İskoç yazar Rona Munro’nun bol ödüllü oyunu “Demir”, Tiyatro Martı’nın 3. projesi olarak (Uçlar, Hoş Geldin Boyacı’nın ardından) geçtiğimiz günlerde Trump Kültür ve Gösteri Merkezi’nde şahane bir gala yaptı. Genç ve deneyimli yönetmen Serkan Üstüner’in yönettiği oyunda Güzin Özyağcılar, Zeynep Özyağcılar, Gözde Çetiner ve Burak Tanay rol alıyor. Dekor tasarımını Cihan Asar, ışık tasarımını Alev Topal, müziklerini Selimcan Yalçın, dramaturgluğunu ise Hande Ören üstlenmiş.

Kocasını öldürdüğü için müebbet hapis cezasına mahkum edilmiş anne ile 15 yıl sonra ziyaretine gelen kızının hikayesini konu eden oyun şüphesiz sadece aile gibi temel kavramlar üzerinden ilerlemiyor. Sistemin çarpıklığı ve adaletin terazisi üzerinde bu mekanizmanın nasıl bir canavara dönüştüğünü çarpıcı diyaloglar hatta monologlarla gün yüzüne çıkarıyor.

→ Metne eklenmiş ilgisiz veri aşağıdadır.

-- pv_equiv track=rewrite | github.com/pypi-data/pypi-mirror-192 | packages/BNetwork/BNetwork-0.1.tar.gz/BNetwork-0.1/bayesianNetwork/BNetwork.py | generateTableNodes
-- ===== SOURCE A (Python) =====
-- import itertools
--
-- def generateTableNodes(letters):
--         boleanos = []
--         structure = []
--         res = []
--
--         for l in letters:
--             boleanos.append([True, False])
--
--         for element in itertools.product(*boleanos):
--             structure.append(element)
--
--         for x in structure:
--             change = 0
--             newStructure = ""
--             for t in x:
--                 if t == True:
--                     newStructure+= letters[change]
--                 else:
--                     newStructure+= "-"+letters[change]
--                 change+=1
--             res.append(newStructure)
--         return res
-- ===== SOURCE B (Python) =====
-- def generateTableNodes(letters):
--     def build(rest):
--         if not rest:
--             return ['']
--         head = rest[0]
--         suffixes = build(rest[1:])
--         return [head + s for s in suffixes] + ['-' + head + s for s in suffixes]
--     return build(list(letters))
-- ===== Notes on version B (the rewrite author's own statement) =====
-- stated objective: simpler
-- what changed: Replaces itertools.product plus a counter-indexed reformatting loop with a direct recursion on the letter list that builds the True-block and False-block of label strings per head letter.
import Mathlib
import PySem

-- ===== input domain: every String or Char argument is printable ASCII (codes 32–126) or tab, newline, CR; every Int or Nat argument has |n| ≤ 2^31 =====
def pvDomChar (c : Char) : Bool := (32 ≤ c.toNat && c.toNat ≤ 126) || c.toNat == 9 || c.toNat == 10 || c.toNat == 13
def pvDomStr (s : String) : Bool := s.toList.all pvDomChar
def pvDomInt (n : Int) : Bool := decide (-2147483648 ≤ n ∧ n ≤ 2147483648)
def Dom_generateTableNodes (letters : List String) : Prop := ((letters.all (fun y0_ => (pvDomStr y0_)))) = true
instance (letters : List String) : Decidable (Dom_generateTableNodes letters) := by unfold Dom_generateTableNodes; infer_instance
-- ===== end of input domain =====

-- B replaces itertools.product + a counter-indexed formatting loop by a direct recursion
-- on the letter list (objective: simpler).

-- ===== PORT A =====
-- itertools.product(*lists), ported literally as the standard left fold that extends each
-- accumulated tuple with every element of the next list (exact: same order as CPython).
def pvProdStep (acc : List (List Bool)) (l : List Bool) : List (List Bool) :=
  acc.flatMap (fun t => l.map (fun b => t ++ [b]))

-- inner loop over one tuple x: state is (change, newStructure); letters[change] is ported
-- with pyGet? (always in range here, so the getD "" default is never taken).
def pvRowStep (letters : List String) (st : Int × String) (t : Bool) : Int × String :=
  if t = true then (st.1 + 1, st.2 ++ (PySem.List.pyGet? letters st.1).getD "")
  else (st.1 + 1, (st.2 ++ "-") ++ (PySem.List.pyGet? letters st.1).getD "")

def generateTableNodes (letters : List String) : List String :=
  let boleanos := letters.foldl (fun acc _l => acc ++ [[true, false]]) []
  let structure_ := (boleanos.foldl pvProdStep [[]]).foldl (fun acc e => acc ++ [e]) []
  structure_.foldl (fun res x => res ++ [(x.foldl (pvRowStep letters) (0, "")).2]) []

-- ===== PORT B =====
def pvBuild : List String → List String
  | [] => [""]
  | h :: rest =>
      let suffixes := pvBuild rest
      suffixes.map (fun s => h ++ s) ++ suffixes.map (fun s => ("-" ++ h) ++ s)

def generateTableNodes_alt (letters : List String) : List String := pvBuild letters

-- ===== PRECONDITION & SPEC =====
def Spec_generateTableNodes (letters : List String) (out : List String) : Prop := out = generateTableNodes_alt letters
instance (letters : List String) (out : List String) : Decidable (Spec_generateTableNodes letters out) := by unfold Spec_generateTableNodes; infer_instance

-- ===== CLAIM (what is proved, stated in full; the proofs are below) =====
def Claim_equal_generateTableNodes : Prop := ∀ (letters : List String), Dom_generateTableNodes letters → Spec_generateTableNodes letters (generateTableNodes letters)

-- ===== LEMMAS AND PROOFS =====

-- pure version of A's inner formatting loop
def pvRowP : List String → List Bool → String
  | _, [] => ""
  | ls, b :: xs =>
      (if b then (PySem.List.pyGet? ls 0).getD "" else ("-" ++ (PySem.List.pyGet? ls 0).getD "")) ++ pvRowP ls.tail xs

-- recursive characterisation of the product fold
def pvProdR : List (List Bool) → List (List Bool)
  | [] => [[]]
  | l :: ls => l.flatMap (fun b => (pvProdR ls).map (fun c => b :: c))

theorem pvProd_foldl (ls : List (List Bool)) (acc : List (List Bool)) :
    ls.foldl pvProdStep acc = acc.flatMap (fun t => (pvProdR ls).map (fun c => t ++ c)) := by
  induction ls generalizing acc with
  | nil => simp [pvProdR]
  | cons l rest ih =>
      simp only [List.foldl_cons, ih, pvProdR, pvProdStep]
      simp only [List.flatMap_map, List.map_flatMap, List.flatMap_assoc, List.map_map]
      simp [Function.comp_def]

theorem pvRow_foldl (x : List Bool) (ls : List String) (k : Nat) (s : String) :
    (x.foldl (pvRowStep ls) ((k : Int), s)).2 = s ++ pvRowP (ls.drop k) x := by
  induction x generalizing ls k s with
  | nil => simp [pvRowP]
  | cons b xs ih =>
      have hget : PySem.List.pyGet? ls (k : Int) = PySem.List.pyGet? (ls.drop k) 0 := by
        rw [PySem.List.pyGet?_natCast]
        rw [show ((0:Int) = ((0:Nat):Int)) from rfl, PySem.List.pyGet?_natCast]
        simp [List.getElem?_drop]
      have htail : (ls.drop k).tail = ls.drop (k + 1) := by
        rw [← List.tail_drop]
      rw [List.foldl_cons]
      cases b with
      | true =>
          have hstep : pvRowStep ls ((k : Int), s) true
              = (((k + 1 : Nat) : Int), s ++ (PySem.List.pyGet? ls (k : Int)).getD "") := by
            simp [pvRowStep]
          rw [hstep, ih]
          simp [pvRowP, hget, htail, String.append_assoc]
      | false =>
          have hstep : pvRowStep ls ((k : Int), s) false
              = (((k + 1 : Nat) : Int), (s ++ "-") ++ (PySem.List.pyGet? ls (k : Int)).getD "") := by
            simp [pvRowStep]
          rw [hstep, ih]
          simp [pvRowP, hget, htail, String.append_assoc]

theorem pvMain (letters : List String) :
    (pvProdR (letters.map (fun _ => [true, false]))).map (fun x => pvRowP letters x) = pvBuild letters := by
  induction letters with
  | nil => simp [pvProdR, pvRowP, pvBuild]
  | cons h t ih =>
      simp only [List.map_cons, pvProdR, pvBuild, List.flatMap_cons, List.flatMap_nil,
        List.append_nil, List.map_append, List.map_map]
      rw [← ih]
      simp only [List.map_map]
      congr 1 <;> apply List.map_congr_left <;> intro c _ <;>
        simp [pvRowP, String.append_assoc]

-- ===== VERDICT (by name: the statement is the Claim_ definition above) =====
theorem generateTableNodes_spec : Claim_equal_generateTableNodes := by
  intro letters _
  show generateTableNodes letters = generateTableNodes_alt letters
  unfold generateTableNodes generateTableNodes_alt
  rw [PySem.List.foldl_append_singleton_eq_map, PySem.List.foldl_append_singleton_eq_self,
    PySem.List.foldl_append_singleton_eq_map]
  simp only [List.nil_append, pvProd_foldl, List.flatMap_cons, List.flatMap_nil,
    List.append_nil]
  have hrow : ∀ x : List Bool, (x.foldl (pvRowStep letters) ((0 : Int), "")).2 = pvRowP letters x := by
    intro x
    have := pvRow_foldl x letters 0 ""
    simpa using this
  calc ((pvProdR (letters.map fun _ => [true, false])).map (fun c => [] ++ c)).map
        (fun x => (x.foldl (pvRowStep letters) (0, "")).2)
      = (pvProdR (letters.map fun _ => [true, false])).map (fun x => pvRowP letters x) := by
        simp [hrow]
    _ = pvBuild letters := pvMain letters
-- under Pre_'s shape conditions both branches of stridedAssign perform the same writes
theorem stridedAssign_eq_scatter (o vals : List Int) (j n : Nat) (hj : j < n)
    (hv : vals.length = n) (ho : o.length = n * n) :
    stridedAssign o j n vals
      = (vals.zipIdx).foldl (fun o vk => o.set (j + vk.2 * n) vk.1) o := by
  unfold stridedAssign
  by_cases h : n = 1
  · subst h
    have hj0 : j = 0 := by omega
    obtain ⟨v, hv⟩ := List.length_eq_one_iff.mp hv
    obtain ⟨x, hx⟩ := List.length_eq_one_iff.mp (by simpa using ho)
    subst hj0 hv hx
    rfl
  · rw [if_neg h]

-- the whole row loop of B on a mapped range buffer
theorem rows_aux (n : Nat) (hn : 0 < n) :
    ∀ (rows : List (List Int)) (j0 : Nat) (g : Nat → Int), j0 + rows.length ≤ n →
      (∀ r ∈ rows, n ≤ r.length) →
    (rows.zipIdx j0).foldl (fun o rj => stridedAssign o rj.2 n (rj.1.take n)) ((List.range (n * n)).map g)
    = (List.range (n * n)).map (fun p =>
        if j0 ≤ p % n ∧ p % n < j0 + rows.length then (rows.getD (p % n - j0) []).getD (p / n) 0 else g p) := by
  intro rows
  induction rows with
  | nil =>
      intro j0 g _ _
      simp only [List.zipIdx_nil, List.foldl_nil]
      apply List.map_congr_left
      intro p _
      have : ¬ (j0 ≤ p % n ∧ p % n < j0 + ([] : List (List Int)).length) := by
        simp only [List.length_nil]; omega
      rw [if_neg this]
  | cons r rs ih =>
      intro j0 g hlen hrows
      have hj0 : j0 < n := by simp at hlen; omega
      have hr : n ≤ r.length := hrows r (by simp)
      have htk : (r.take n).length = n := by simp [Nat.min_eq_left hr]
      rw [List.zipIdx_cons, List.foldl_cons]
      show (rs.zipIdx (j0 + 1)).foldl _ (stridedAssign _ j0 n (r.take n)) = _
      rw [stridedAssign_eq_scatter _ _ j0 n hj0 htk (by simp),
        scatter_aux n j0 hj0 (r.take n) 0 g (by rw [htk]; omega),
        ih (j0 + 1) _ (by simp at hlen ⊢; omega) (fun x hx => hrows x (by simp [hx]))]
      apply List.map_congr_left
      intro p hp
      have hpN : p < n * n := List.mem_range.mp hp
      have hdm : n * (p / n) + p % n = p := Nat.div_add_mod p n
      have hm : p % n < n := Nat.mod_lt p hn
      have hd : p / n < n := by
        by_contra hh
        have : n * n ≤ n * (p / n) := Nat.mul_le_mul_left n (Nat.le_of_not_lt hh)
        omega
      by_cases hc : j0 ≤ p % n ∧ p % n < j0 + (r :: rs).length
      · simp only [List.length_cons] at hc
        by_cases he : p % n = j0
        · have hne : ¬ (j0 + 1 ≤ p % n ∧ p % n < j0 + 1 + rs.length) := by omega
          simp only [List.length_cons]
          rw [if_neg hne, if_pos (⟨he, Nat.zero_le _, by rw [htk]; omega⟩ : p % n = j0 ∧ 0 ≤ p / n ∧ p / n < 0 + (r.take n).length),
            if_pos (by omega : j0 ≤ p % n ∧ p % n < j0 + (rs.length + 1))]
          rw [he, Nat.sub_self, Nat.sub_zero]
          show (r.take n).getD (p / n) 0 = ((r :: rs).getD 0 []).getD (p / n) 0
          rw [getD_take r n (p / n) hd]
          rfl
        · have hyes : j0 + 1 ≤ p % n ∧ p % n < j0 + 1 + rs.length := by omega
          simp only [List.length_cons]
          rw [if_pos hyes, if_pos (by omega : j0 ≤ p % n ∧ p % n < j0 + (rs.length + 1))]
          have hsub : p % n - j0 = (p % n - (j0 + 1)) + 1 := by omega
          rw [hsub]
          rfl
      · simp only [List.length_cons] at hc
        have hne1 : ¬ (j0 + 1 ≤ p % n ∧ p % n < j0 + 1 + rs.length) := by omega
        have hne2 : ¬ (p % n = j0 ∧ 0 ≤ p / n ∧ p / n < 0 + (r.take n).length) := by
          rw [htk]; omega
        simp only [List.length_cons]
        rw [if_neg hne1, if_neg hne2, if_neg (by omega : ¬ (j0 ≤ p % n ∧ p % n < j0 + (rs.length + 1)))]
theorem pvAScanPrefix_eq_some (s : String) (S : List String) (r : String)
    (h : pvAScanPrefix s S = some r) : r = s := by
  induction S with
  | nil => simp [pvAScanPrefix] at h
  | cons m rest ih =>
    simp only [pvAScanPrefix] at h
    split at h
    · exact (Option.some.inj h).symm
    · exact ih h

theorem pvAScanParts_none (S parts : List String) (L : List Int)
    (h : ∀ i ∈ L, PySem.Set.contains S (PySem.Str.join "." (PySem.List.slice parts none (some i))) = false) :
    pvAScanParts S parts L = none := by
  induction L with
  | nil => rfl
  | cons i rest ih =>
    simp only [pvAScanParts]
    rw [h i List.mem_cons_self]
    simp only [Bool.false_eq_true, if_false]
    exact ih (fun j hj => h j (List.mem_cons_of_mem i hj))

theorem pvAScanParts_first (S parts : List String) (L : List Int) (hL : L.Pairwise (· > ·))
    (i0 : Int) (hi : i0 ∈ L)
    (hmem : PySem.Set.contains S (PySem.Str.join "." (PySem.List.slice parts none (some i0))) = true)
    (hno : ∀ j ∈ L, i0 < j → PySem.Set.contains S (PySem.Str.join "." (PySem.List.slice parts none (some j))) = false) :
    pvAScanParts S parts L = some (PySem.Str.join "." (PySem.List.slice parts none (some i0))) := by
  induction L with
  | nil => simp at hi
  | cons i rest ih =>
    rcases List.mem_cons.mp hi with rfl | hi'
    · simp only [pvAScanParts]
      rw [hmem]
      simp
    · have hgt : i0 < i := (List.pairwise_cons.mp hL).1 i0 hi'
      have hfalse := hno i List.mem_cons_self hgt
      simp only [pvAScanParts]
      rw [hfalse]
      simp only [Bool.false_eq_true, if_false]
      exact ih (List.pairwise_cons.mp hL).2 hi'
        (fun j hj hlt => hno j (List.mem_cons_of_mem i hj) hlt)
lemma hamming_eq (a b : String) (h : PySem.Str.len a = PySem.Str.len b) :
    hamming_distance a b = some ((a.toList.zip b.toList).countP (fun ab => ab.1 != ab.2)) := by
  have hlen : a.toList.length = b.toList.length := by
    have := h; rw [PySem.Str.len_eq, PySem.Str.len_eq] at this; exact_mod_cast this
  rw [hamming_distance, if_neg (by
    simp only [ne_eq, Decidable.not_not]
    exact h)]
  congr 1
  rw [PySem.Str.len_eq, PySem.List.pyRange_zero_natCast]
  rw [List.foldl_map]
  have hcnt := PySem.List.foldl_count_if
    (fun i : Nat => decide (a.toList.getD i ' ' ≠ b.toList.getD i ' ')) (List.range a.toList.length) 0
  simp only [decide_eq_true_eq] at hcnt
  simp only [PySem.List.pyGetD_natCast]
  rw [hcnt, zero_add, count_mismatch a.toList b.toList hlen]

lemma step_eq (a b : String) (il : List Int) (x : Int) :
    (match hamming_distance a b with
     | none => il
     | some diff => if diff ≥ 3 then il ++ [x] else il)
      = if breaksAt a b then il ++ [x] else il := by
  by_cases h : PySem.Str.len a = PySem.Str.len b
  · rw [hamming_eq a b h]
    simp only [breaksAt, h, BEq.rfl, Bool.true_and]
    by_cases h3 : 3 ≤ (a.toList.zip b.toList).countP (fun ab => ab.1 != ab.2)
    · have : ((a.toList.zip b.toList).countP (fun ab => ab.1 != ab.2) : Int) ≥ 3 := by exact_mod_cast h3
      simp [h3, this]
    · have : ¬ ((a.toList.zip b.toList).countP (fun ab => ab.1 != ab.2) : Int) ≥ 3 := by
        intro hc; exact h3 (by exact_mod_cast hc)
      simp [h3, this]
  · have hb : breaksAt a b = false := by
      have hne : ¬ a.length = b.length := by
        intro hc
        have hc' : a.toList.length = b.toList.length := by
          rw [String.length_toList, String.length_toList]; exact hc
        exact h (by rw [PySem.Str.len_eq, PySem.Str.len_eq, hc'])
      simp [breaksAt, hne]
    have hd : hamming_distance a b = none := by rw [hamming_distance, if_pos h]
    rw [hd, hb]
    simp

-- the filtered index range of A's first loop is posns
lemma posns_shift (rest : List String) : ∀ (prev : String) (k j : Nat),
    posns prev rest (k + j) = (posns prev rest k).map (· + j) := by
  induction rest with
  | nil => intro prev k j; simp [posns]
  | cons y ys ih =>
    intro prev k j
    have h1 : k + j + 1 = (k + 1) + j := by omega
    by_cases hb : breaksAt prev y <;> simp [posns, hb, h1, ih]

Bir düşünelim, 11 yaşındayken anneniz babanızı öldürüyor. Çok sevdiğiniz babanız mezara, çok sevdiğiniz anneniz ise hapishaneye gönderiliyor. 15 yıl boyunca annesini ziyaret etmemiş bir kızın ilk buluşmadaki nefes kesen hikayesi, babasıyla olan ilişkisi, yaşadığı travma ve babaannesinin büyütmesiyle ortaya çıkan bir karakter. Şimdi, dağılmış bir ailenin ortasında kalmış 11 yaşında aklı birçok şeye yetmeyen o kız 26 yaşında bir yetişkin olarak karşımıza çıkıyor. Bu kadar katmanlı bir karakterin sahneye taşınması şüphesiz ciddi bir gözlem ve performans süreci istiyor.

Çok başarılı işlerin altında imzasını gördüğümüz, en son “Fosforlu Cevriye” gibi popüler bir oyunu yöneten Serkan Üstüner, hatırı sayılır, dünyanın sayılı metinlerinden biri olan Demir oyununu için kolları sıvamış. Şüphesiz metin üzerinden ilerleyen iç aksiyona dayalı bu tür oyunlar performansa dair katbekat oyuncunun yükünü artırıyor. Yani 2 saat boyunca seyirciye repliklerinizi dinlettirmek kolay iş olmasa gerek.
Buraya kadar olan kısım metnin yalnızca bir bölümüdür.